theorem countP_eq_one_of_nodup_mem (l : List Int) (p : Int) :
    l.Nodup → p ∈ l → l.countP (fun r => decide (r = p)) = 1 := by
  induction l with
  | nil => intro _ h; simp at h
  | cons a t ih =>
    intro hn h
    rw [List.mem_cons] at h
    rw [List.nodup_cons] at hn
    simp only [List.countP_cons]
    rcases h with rfl | h
    · have d : decide (p = p) = true := decide_eq_true rfl
      have hz : t.countP (fun r => decide (r = p)) = 0 :=
        countP_eq_zero_of_not_mem t p hn.1
      simp [hz]
    · have d : decide (a = p) = false := decide_eq_false (by rintro rfl; exact hn.1 h)
      simp [d, ih hn.2 h]

theorem Good_not_lt (Rd : List Int) (hn : Rd.Nodup) (n p q : Int)
    (hp : Good Rd n p) (hq : Good Rd n q) (hpq : p < q) : False := by
  obtain ⟨hp0, hpm, hpe⟩ := hp
  obtain ⟨hq0, hqm, hqe⟩ := hq
  have hs := countP_split Rd p q (le_of_lt hpq)
  have hcongr : Rd.countP (fun r => decide (p < r ∧ r ≤ q))
      = Rd.countP (fun r => decide (p < r ∧ r ≤ q - 1)) := by
    apply List.countP_congr
    intro x hx
    have hxq : x ≠ q := by rintro rfl; exact hqm hx
    simp only [decide_eq_true_eq]
    omega
  have hb := countP_le_card Rd hn p (q - 1) (by omega)
  omega

theorem Good_unique (Rd : List Int) (hn : Rd.Nodup) (n p q : Int)
    (hp : Good Rd n p) (hq : Good Rd n q) : p = q := by
  rcases lt_trichotomy p q with h | h | h
  · exact absurd (Good_not_lt Rd hn n p q hp hq h) id
  · exact h
  · exact absurd (Good_not_lt Rd hn n q p hq hp h) id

+++

Produce a word-for-word copy of everything above from the line holding "theorem Good_not_lt (Rd" down to the line holding "theorem Good_unique (Rd", with both of those lines kept.

§ Reply to the task
theorem Good_not_lt (Rd : List Int) (hn : Rd.Nodup) (n p q : Int)
    (hp : Good Rd n p) (hq : Good Rd n q) (hpq : p < q) : False := by
  obtain ⟨hp0, hpm, hpe⟩ := hp
  obtain ⟨hq0, hqm, hqe⟩ := hq
  have hs := countP_split Rd p q (le_of_lt hpq)
  have hcongr : Rd.countP (fun r => decide (p < r ∧ r ≤ q))
      = Rd.countP (fun r => decide (p < r ∧ r ≤ q - 1)) := by
    apply List.countP_congr
    intro x hx
    have hxq : x ≠ q := by rintro rfl; exact hqm hx
    simp only [decide_eq_true_eq]
    omega
  have hb := countP_le_card Rd hn p (q - 1) (by omega)
  omega

theorem Good_unique (Rd : List Int) (hn : Rd.Nodup) (n p q : Int)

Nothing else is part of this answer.